(Items from a dataset)
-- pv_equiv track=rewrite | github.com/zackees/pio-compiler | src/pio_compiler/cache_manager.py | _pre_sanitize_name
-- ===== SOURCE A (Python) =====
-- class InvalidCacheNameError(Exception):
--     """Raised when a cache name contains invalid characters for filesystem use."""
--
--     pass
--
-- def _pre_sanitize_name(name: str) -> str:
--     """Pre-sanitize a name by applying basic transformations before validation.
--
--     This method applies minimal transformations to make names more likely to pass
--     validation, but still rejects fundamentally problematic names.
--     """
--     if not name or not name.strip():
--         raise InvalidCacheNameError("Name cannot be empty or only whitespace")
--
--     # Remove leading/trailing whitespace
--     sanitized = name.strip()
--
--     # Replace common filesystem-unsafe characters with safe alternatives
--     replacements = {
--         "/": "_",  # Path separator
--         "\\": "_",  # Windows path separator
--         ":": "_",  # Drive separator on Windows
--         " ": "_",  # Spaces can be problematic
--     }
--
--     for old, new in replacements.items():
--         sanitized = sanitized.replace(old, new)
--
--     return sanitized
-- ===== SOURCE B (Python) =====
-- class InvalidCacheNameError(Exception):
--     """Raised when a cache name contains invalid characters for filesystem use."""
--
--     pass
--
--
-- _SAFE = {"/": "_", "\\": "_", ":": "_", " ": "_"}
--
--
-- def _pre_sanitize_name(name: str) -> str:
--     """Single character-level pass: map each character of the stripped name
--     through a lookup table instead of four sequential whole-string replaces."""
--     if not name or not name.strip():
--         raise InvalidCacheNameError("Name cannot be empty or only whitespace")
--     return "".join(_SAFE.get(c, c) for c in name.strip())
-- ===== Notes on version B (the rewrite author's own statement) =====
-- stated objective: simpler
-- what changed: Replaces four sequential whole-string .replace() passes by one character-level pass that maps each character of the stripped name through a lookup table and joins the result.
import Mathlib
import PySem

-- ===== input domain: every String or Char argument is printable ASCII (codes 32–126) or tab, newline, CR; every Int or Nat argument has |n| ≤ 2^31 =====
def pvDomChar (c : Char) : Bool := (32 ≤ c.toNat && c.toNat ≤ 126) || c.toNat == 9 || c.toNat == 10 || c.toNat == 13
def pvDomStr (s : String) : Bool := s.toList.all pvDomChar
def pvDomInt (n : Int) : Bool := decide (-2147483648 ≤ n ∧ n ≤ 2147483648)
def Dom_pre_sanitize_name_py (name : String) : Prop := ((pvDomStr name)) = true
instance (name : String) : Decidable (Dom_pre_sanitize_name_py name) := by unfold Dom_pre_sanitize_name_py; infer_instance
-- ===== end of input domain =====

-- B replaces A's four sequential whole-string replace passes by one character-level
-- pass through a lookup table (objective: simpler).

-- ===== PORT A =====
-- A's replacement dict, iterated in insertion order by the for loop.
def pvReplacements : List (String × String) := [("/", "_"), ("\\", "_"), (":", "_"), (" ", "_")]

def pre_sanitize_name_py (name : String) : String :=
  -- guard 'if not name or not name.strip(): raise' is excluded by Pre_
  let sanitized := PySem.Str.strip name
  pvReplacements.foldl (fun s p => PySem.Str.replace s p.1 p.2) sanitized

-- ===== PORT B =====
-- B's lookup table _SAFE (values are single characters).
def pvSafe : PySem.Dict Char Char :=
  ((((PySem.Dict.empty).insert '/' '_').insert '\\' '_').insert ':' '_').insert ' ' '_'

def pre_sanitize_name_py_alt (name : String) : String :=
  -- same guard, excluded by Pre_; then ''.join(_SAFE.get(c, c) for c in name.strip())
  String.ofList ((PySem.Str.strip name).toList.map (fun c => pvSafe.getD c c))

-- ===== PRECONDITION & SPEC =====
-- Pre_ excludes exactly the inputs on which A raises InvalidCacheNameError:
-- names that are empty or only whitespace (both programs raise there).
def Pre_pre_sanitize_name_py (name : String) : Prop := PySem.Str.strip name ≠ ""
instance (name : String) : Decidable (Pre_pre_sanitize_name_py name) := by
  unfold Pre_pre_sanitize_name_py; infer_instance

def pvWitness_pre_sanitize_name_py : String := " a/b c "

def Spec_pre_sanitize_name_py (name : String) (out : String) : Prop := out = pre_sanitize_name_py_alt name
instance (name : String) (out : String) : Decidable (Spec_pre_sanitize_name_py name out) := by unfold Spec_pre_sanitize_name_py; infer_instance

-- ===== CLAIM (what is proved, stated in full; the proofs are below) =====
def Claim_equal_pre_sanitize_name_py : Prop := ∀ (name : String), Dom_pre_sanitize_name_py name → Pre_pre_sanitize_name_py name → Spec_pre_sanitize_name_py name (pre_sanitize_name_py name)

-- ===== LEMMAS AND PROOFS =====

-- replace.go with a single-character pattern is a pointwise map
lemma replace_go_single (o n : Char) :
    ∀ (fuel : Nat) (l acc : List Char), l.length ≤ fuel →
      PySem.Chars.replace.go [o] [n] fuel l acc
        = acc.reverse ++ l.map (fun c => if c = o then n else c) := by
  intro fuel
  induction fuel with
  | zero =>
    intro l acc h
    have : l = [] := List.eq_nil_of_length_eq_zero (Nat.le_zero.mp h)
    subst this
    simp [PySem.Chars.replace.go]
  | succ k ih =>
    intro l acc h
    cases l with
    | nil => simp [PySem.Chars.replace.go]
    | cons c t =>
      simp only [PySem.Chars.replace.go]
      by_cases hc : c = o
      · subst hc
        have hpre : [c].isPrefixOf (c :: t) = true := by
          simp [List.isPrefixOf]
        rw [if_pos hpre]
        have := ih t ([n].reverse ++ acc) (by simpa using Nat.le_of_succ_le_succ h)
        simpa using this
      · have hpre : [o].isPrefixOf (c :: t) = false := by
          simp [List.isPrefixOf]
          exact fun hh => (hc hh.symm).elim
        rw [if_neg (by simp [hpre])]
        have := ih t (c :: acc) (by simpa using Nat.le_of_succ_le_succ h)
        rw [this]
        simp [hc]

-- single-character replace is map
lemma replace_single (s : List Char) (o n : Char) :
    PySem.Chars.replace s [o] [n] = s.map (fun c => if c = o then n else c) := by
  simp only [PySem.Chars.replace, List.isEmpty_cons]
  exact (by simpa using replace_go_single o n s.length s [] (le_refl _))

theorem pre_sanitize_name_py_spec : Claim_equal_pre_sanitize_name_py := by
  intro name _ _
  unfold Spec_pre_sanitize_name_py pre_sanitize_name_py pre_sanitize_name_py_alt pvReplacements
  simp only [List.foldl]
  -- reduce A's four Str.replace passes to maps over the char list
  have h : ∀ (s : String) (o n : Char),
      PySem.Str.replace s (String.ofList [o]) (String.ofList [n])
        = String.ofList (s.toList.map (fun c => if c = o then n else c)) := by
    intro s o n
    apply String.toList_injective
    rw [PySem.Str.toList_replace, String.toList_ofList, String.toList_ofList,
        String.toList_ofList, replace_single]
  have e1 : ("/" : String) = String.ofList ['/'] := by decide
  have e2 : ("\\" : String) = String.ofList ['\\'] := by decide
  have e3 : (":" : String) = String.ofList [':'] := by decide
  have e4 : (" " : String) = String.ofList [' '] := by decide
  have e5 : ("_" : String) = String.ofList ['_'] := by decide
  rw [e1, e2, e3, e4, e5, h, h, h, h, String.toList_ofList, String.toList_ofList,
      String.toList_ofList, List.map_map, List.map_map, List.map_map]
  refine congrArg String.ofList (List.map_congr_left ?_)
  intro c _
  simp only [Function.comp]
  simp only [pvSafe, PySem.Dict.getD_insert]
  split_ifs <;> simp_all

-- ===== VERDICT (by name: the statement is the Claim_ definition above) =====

--

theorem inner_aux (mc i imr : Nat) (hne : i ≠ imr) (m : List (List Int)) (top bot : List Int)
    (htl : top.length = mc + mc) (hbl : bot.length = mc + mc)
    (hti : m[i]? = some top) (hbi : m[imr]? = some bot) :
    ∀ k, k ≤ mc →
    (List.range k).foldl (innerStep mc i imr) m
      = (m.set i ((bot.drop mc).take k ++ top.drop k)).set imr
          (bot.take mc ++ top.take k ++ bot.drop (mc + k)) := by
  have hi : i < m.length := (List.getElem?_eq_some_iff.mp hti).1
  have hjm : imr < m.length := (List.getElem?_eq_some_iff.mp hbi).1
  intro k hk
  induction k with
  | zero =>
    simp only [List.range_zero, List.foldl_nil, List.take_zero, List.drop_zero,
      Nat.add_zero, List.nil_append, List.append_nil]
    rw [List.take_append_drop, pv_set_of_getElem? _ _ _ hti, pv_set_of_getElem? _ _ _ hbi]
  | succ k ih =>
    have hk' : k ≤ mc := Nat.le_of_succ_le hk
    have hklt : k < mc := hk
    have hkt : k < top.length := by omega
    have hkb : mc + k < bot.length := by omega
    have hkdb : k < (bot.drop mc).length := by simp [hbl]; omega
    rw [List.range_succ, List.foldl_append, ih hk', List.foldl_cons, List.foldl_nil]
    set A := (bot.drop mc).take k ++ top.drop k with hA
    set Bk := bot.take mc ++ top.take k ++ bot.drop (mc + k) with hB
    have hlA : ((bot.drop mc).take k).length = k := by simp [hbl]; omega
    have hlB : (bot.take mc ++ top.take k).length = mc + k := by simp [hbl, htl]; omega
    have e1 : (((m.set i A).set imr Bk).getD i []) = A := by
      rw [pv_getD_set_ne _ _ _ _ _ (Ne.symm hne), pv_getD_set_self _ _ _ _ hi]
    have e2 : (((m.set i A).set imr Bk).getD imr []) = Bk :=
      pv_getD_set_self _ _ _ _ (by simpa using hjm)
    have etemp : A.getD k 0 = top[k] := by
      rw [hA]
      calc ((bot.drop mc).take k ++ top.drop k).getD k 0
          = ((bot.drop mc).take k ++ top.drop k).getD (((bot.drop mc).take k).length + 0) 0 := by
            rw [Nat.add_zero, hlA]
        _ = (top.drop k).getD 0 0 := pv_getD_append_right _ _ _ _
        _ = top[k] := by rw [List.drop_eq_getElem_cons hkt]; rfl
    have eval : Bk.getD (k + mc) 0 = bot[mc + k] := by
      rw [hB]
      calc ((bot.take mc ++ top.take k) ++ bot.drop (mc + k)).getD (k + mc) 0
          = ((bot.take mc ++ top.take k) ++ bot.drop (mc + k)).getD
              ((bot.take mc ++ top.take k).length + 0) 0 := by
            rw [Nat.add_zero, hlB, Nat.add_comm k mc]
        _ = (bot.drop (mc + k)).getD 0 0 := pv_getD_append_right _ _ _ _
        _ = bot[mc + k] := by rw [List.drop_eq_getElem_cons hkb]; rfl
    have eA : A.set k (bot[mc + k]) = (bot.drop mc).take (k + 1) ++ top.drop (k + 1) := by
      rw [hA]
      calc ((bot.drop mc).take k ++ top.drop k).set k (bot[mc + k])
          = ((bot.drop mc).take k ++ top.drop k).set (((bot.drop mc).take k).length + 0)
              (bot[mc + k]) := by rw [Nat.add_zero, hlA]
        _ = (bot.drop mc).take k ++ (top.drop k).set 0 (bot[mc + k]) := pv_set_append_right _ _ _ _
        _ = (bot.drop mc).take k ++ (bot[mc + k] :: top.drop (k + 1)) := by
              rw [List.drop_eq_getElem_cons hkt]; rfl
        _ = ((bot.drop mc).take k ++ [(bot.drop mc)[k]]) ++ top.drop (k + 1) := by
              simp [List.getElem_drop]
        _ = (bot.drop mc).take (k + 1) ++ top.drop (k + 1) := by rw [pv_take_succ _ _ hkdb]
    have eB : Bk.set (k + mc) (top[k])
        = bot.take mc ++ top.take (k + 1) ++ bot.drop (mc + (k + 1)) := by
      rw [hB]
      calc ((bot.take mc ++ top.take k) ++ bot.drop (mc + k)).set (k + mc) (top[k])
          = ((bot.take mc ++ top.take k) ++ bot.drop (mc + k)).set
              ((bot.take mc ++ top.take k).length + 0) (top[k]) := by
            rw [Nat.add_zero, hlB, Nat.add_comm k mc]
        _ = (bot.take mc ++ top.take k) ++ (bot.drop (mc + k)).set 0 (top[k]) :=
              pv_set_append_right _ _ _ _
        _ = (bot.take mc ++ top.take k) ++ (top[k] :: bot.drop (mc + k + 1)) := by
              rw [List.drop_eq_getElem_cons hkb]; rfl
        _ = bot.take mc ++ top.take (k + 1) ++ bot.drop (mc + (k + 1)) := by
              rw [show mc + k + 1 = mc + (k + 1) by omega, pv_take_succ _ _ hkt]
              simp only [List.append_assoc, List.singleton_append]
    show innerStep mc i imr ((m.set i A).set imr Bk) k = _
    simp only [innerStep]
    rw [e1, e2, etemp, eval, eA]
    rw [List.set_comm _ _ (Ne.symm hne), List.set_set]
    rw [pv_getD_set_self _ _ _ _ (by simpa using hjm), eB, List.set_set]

==

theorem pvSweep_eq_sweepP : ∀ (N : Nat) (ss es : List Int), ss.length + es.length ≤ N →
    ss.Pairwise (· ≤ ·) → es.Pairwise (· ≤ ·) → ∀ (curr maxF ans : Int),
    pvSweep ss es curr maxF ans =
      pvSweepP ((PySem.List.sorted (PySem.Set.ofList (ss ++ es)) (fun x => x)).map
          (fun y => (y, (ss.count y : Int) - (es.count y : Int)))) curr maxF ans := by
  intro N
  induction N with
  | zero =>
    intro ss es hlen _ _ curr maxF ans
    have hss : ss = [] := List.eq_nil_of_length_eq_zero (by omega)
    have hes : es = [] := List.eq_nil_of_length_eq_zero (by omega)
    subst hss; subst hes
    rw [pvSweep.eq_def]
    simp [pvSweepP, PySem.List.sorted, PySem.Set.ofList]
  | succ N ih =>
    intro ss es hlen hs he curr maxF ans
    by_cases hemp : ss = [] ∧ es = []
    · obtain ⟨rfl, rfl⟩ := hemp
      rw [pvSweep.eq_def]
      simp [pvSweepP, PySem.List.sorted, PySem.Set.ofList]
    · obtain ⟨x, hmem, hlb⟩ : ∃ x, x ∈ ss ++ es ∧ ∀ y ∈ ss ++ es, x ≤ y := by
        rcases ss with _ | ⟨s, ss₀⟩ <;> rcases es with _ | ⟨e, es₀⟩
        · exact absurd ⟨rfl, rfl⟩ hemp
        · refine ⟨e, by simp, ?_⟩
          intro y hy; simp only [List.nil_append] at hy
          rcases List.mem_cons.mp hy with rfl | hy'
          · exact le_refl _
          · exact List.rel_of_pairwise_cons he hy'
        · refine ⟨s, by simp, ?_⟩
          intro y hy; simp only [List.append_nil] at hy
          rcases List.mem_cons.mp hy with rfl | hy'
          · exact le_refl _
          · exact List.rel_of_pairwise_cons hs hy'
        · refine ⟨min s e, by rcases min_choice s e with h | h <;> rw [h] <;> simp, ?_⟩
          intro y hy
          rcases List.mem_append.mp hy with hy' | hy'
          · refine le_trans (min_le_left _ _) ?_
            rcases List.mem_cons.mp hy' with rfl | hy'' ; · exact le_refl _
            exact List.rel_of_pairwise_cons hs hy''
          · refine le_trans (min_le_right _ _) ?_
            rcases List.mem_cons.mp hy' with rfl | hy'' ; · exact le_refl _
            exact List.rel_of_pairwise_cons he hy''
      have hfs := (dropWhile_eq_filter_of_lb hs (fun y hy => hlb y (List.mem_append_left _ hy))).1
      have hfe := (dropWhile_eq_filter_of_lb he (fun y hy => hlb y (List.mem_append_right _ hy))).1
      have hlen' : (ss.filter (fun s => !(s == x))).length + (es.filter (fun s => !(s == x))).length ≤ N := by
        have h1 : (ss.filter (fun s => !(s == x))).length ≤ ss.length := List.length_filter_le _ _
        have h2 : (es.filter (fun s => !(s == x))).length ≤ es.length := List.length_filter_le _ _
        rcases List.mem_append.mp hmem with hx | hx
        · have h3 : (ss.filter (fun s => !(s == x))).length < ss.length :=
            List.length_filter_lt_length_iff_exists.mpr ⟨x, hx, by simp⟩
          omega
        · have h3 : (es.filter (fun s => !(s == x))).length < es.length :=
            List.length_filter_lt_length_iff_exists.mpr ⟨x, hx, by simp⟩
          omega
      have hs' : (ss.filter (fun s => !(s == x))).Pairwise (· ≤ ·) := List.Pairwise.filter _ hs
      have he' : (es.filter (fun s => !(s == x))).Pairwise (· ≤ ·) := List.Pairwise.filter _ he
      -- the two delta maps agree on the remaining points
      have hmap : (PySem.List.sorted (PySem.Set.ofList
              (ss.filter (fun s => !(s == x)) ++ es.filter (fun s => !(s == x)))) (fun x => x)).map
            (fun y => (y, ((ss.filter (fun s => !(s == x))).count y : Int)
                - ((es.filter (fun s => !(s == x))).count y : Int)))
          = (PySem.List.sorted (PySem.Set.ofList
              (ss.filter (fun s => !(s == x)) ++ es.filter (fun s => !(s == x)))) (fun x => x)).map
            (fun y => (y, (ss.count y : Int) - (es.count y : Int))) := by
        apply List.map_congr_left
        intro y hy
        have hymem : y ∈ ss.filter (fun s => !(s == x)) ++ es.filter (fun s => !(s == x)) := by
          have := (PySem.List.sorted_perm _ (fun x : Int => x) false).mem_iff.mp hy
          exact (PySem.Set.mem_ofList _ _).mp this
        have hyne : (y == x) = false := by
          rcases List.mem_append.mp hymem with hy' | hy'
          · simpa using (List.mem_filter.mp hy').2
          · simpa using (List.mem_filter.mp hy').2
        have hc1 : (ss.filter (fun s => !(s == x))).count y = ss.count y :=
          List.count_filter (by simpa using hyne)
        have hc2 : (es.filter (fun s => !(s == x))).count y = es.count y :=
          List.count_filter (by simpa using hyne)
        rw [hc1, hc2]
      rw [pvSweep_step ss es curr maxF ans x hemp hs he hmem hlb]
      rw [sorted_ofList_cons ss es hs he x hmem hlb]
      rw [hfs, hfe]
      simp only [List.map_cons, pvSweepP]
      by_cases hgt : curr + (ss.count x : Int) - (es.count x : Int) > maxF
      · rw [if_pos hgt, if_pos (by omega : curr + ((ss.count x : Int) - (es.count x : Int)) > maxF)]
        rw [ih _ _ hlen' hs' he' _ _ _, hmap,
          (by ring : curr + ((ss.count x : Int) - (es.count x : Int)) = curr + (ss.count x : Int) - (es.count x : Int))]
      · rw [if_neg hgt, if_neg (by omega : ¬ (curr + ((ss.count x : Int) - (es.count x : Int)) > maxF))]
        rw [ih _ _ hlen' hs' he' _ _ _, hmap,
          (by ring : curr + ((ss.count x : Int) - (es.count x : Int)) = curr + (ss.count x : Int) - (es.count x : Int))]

> [WORK TO COMPLETE]
Check every line above for the string "stripped", and copy the ones that have it.

> [EXERCISE RESULT]
--     """Single character-level pass: map each character of the stripped name
-- what changed: Replaces four sequential whole-string .replace() passes by one character-level pass that maps each character of the stripped name through a lookup table and joins the result.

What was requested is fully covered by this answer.